** Required action **
From the entries below, copy exactly the lines from the one that contains "def pvInnerA : List" through the one that contains "inJob, l :: ls =>", both included, and only those.

** Records drawn from a dataset **
┌──
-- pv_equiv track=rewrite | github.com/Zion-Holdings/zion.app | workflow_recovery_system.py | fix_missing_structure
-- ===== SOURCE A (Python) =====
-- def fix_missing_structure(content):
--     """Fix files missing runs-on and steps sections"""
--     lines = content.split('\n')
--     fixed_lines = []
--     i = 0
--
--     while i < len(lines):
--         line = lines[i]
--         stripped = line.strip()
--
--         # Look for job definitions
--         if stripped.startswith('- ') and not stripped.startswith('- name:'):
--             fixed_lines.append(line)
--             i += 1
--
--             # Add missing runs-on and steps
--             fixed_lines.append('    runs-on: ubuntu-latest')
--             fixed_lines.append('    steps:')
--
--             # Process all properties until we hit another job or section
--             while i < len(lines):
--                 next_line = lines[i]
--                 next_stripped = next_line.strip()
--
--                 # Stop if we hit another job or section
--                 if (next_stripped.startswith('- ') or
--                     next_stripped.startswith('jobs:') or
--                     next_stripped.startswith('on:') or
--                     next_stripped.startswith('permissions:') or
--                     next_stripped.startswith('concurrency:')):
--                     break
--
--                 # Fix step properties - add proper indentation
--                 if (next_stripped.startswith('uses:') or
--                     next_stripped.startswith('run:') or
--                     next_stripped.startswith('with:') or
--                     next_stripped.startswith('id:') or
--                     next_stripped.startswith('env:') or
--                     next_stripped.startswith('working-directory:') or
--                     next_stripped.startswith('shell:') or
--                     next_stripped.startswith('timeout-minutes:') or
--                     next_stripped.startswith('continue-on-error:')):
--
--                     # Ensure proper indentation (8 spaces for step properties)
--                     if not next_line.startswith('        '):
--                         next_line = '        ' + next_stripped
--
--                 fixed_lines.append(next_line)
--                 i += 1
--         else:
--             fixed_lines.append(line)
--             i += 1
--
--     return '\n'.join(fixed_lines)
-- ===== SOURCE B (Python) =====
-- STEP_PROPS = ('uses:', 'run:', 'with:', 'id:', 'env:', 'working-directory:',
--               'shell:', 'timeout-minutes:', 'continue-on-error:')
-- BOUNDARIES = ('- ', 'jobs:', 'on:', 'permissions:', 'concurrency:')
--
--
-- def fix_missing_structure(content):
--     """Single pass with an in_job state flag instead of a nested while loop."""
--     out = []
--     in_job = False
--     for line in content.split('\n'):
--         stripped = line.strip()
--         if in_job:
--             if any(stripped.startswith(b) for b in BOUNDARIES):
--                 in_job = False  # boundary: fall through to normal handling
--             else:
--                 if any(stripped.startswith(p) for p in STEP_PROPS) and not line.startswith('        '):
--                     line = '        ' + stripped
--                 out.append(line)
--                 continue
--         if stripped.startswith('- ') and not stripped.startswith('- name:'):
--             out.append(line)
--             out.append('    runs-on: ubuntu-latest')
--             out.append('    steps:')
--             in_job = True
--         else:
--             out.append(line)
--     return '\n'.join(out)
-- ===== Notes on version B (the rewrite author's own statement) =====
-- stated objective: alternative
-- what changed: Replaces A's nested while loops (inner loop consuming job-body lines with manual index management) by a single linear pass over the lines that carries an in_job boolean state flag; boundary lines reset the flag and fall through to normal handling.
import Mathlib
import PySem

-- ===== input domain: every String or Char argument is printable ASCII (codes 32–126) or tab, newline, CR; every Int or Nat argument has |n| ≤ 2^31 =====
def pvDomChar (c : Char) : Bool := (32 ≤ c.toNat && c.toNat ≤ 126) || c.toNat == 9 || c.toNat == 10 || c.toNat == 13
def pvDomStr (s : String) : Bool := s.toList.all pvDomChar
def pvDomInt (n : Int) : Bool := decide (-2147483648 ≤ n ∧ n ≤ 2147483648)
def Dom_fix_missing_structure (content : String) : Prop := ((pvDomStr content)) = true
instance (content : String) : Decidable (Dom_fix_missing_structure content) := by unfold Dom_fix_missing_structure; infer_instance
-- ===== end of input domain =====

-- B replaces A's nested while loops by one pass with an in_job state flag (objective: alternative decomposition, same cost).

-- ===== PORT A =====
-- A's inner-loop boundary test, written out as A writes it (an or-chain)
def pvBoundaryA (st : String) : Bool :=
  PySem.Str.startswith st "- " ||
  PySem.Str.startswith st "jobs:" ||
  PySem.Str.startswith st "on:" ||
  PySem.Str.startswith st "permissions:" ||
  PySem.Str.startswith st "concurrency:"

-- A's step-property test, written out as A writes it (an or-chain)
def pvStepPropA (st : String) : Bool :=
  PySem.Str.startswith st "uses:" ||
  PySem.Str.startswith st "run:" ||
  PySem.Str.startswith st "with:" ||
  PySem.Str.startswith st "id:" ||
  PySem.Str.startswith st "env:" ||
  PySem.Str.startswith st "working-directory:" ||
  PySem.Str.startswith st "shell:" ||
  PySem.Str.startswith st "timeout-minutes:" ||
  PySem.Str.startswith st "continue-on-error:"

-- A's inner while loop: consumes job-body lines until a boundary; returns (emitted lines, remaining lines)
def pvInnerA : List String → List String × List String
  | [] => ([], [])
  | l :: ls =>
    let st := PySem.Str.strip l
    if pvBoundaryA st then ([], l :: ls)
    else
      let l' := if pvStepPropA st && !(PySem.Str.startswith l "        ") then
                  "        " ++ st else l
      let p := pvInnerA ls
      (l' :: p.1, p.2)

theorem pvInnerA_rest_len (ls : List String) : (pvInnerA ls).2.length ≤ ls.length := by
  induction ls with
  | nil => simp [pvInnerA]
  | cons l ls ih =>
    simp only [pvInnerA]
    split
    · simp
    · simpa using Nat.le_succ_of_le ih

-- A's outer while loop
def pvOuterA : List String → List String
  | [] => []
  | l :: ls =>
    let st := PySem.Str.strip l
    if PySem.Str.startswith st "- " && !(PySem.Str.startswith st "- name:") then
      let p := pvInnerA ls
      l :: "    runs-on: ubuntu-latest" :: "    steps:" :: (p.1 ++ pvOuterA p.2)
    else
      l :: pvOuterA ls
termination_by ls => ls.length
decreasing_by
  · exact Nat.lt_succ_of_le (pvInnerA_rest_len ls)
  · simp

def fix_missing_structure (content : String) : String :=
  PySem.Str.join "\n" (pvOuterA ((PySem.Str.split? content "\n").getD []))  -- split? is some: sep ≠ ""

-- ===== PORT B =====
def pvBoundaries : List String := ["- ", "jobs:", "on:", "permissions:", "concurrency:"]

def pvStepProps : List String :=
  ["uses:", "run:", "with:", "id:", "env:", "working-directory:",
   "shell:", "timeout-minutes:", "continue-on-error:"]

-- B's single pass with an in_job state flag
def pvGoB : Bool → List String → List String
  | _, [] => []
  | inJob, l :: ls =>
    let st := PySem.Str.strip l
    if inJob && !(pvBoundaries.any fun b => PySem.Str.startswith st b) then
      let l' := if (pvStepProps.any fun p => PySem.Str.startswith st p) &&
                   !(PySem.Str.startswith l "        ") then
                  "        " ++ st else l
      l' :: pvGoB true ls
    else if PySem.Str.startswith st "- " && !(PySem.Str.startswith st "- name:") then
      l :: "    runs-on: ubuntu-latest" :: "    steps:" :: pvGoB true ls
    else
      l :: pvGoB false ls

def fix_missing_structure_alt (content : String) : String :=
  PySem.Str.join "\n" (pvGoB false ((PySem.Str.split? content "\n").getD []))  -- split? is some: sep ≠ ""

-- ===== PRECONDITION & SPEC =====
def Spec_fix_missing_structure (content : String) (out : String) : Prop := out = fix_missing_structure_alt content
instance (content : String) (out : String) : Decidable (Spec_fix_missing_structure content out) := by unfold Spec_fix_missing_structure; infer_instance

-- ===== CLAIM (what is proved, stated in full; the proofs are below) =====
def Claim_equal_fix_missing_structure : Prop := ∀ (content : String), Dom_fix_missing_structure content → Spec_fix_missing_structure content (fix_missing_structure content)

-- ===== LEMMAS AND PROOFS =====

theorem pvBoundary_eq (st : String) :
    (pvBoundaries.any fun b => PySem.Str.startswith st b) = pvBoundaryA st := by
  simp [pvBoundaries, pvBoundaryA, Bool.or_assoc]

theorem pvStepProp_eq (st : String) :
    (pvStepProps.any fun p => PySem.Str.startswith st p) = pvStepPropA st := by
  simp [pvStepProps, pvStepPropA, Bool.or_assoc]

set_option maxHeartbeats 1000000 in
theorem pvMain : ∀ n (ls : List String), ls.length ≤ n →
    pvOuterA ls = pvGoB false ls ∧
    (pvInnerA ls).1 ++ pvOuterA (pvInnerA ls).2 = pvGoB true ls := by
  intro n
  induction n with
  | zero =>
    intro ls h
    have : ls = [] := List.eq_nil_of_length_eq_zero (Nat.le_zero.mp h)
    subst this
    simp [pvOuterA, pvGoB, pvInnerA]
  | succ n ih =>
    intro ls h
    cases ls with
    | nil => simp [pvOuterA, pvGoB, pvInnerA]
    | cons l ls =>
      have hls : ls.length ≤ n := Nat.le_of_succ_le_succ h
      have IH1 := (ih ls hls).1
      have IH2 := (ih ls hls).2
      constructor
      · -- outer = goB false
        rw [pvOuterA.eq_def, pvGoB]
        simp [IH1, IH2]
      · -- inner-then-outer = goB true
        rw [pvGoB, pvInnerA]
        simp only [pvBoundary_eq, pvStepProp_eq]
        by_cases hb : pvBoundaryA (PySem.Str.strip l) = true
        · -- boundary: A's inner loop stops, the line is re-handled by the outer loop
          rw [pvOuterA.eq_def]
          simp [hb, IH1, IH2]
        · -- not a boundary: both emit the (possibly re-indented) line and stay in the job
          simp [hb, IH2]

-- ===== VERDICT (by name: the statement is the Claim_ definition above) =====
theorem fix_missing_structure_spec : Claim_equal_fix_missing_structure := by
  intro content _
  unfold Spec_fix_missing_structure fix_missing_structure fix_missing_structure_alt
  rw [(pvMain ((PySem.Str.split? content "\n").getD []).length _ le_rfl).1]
└──
** Response to this exercise **
def pvInnerA : List String → List String × List String
  | [] => ([], [])
  | l :: ls =>
    let st := PySem.Str.strip l
    if pvBoundaryA st then ([], l :: ls)
    else
      let l' := if pvStepPropA st && !(PySem.Str.startswith l "        ") then
                  "        " ++ st else l
      let p := pvInnerA ls
      (l' :: p.1, p.2)

theorem pvInnerA_rest_len (ls : List String) : (pvInnerA ls).2.length ≤ ls.length := by
  induction ls with
  | nil => simp [pvInnerA]
  | cons l ls ih =>
    simp only [pvInnerA]
    split
    · simp
    · simpa using Nat.le_succ_of_le ih

-- A's outer while loop
def pvOuterA : List String → List String
  | [] => []
  | l :: ls =>
    let st := PySem.Str.strip l
    if PySem.Str.startswith st "- " && !(PySem.Str.startswith st "- name:") then
      let p := pvInnerA ls
      l :: "    runs-on: ubuntu-latest" :: "    steps:" :: (p.1 ++ pvOuterA p.2)
    else
      l :: pvOuterA ls
termination_by ls => ls.length
decreasing_by
  · exact Nat.lt_succ_of_le (pvInnerA_rest_len ls)
  · simp

def fix_missing_structure (content : String) : String :=
  PySem.Str.join "\n" (pvOuterA ((PySem.Str.split? content "\n").getD []))  -- split? is some: sep ≠ ""

-- ===== PORT B =====
def pvBoundaries : List String := ["- ", "jobs:", "on:", "permissions:", "concurrency:"]

def pvStepProps : List String :=
  ["uses:", "run:", "with:", "id:", "env:", "working-directory:",
   "shell:", "timeout-minutes:", "continue-on-error:"]

-- B's single pass with an in_job state flag
def pvGoB : Bool → List String → List String
  | _, [] => []
  | inJob, l :: ls =>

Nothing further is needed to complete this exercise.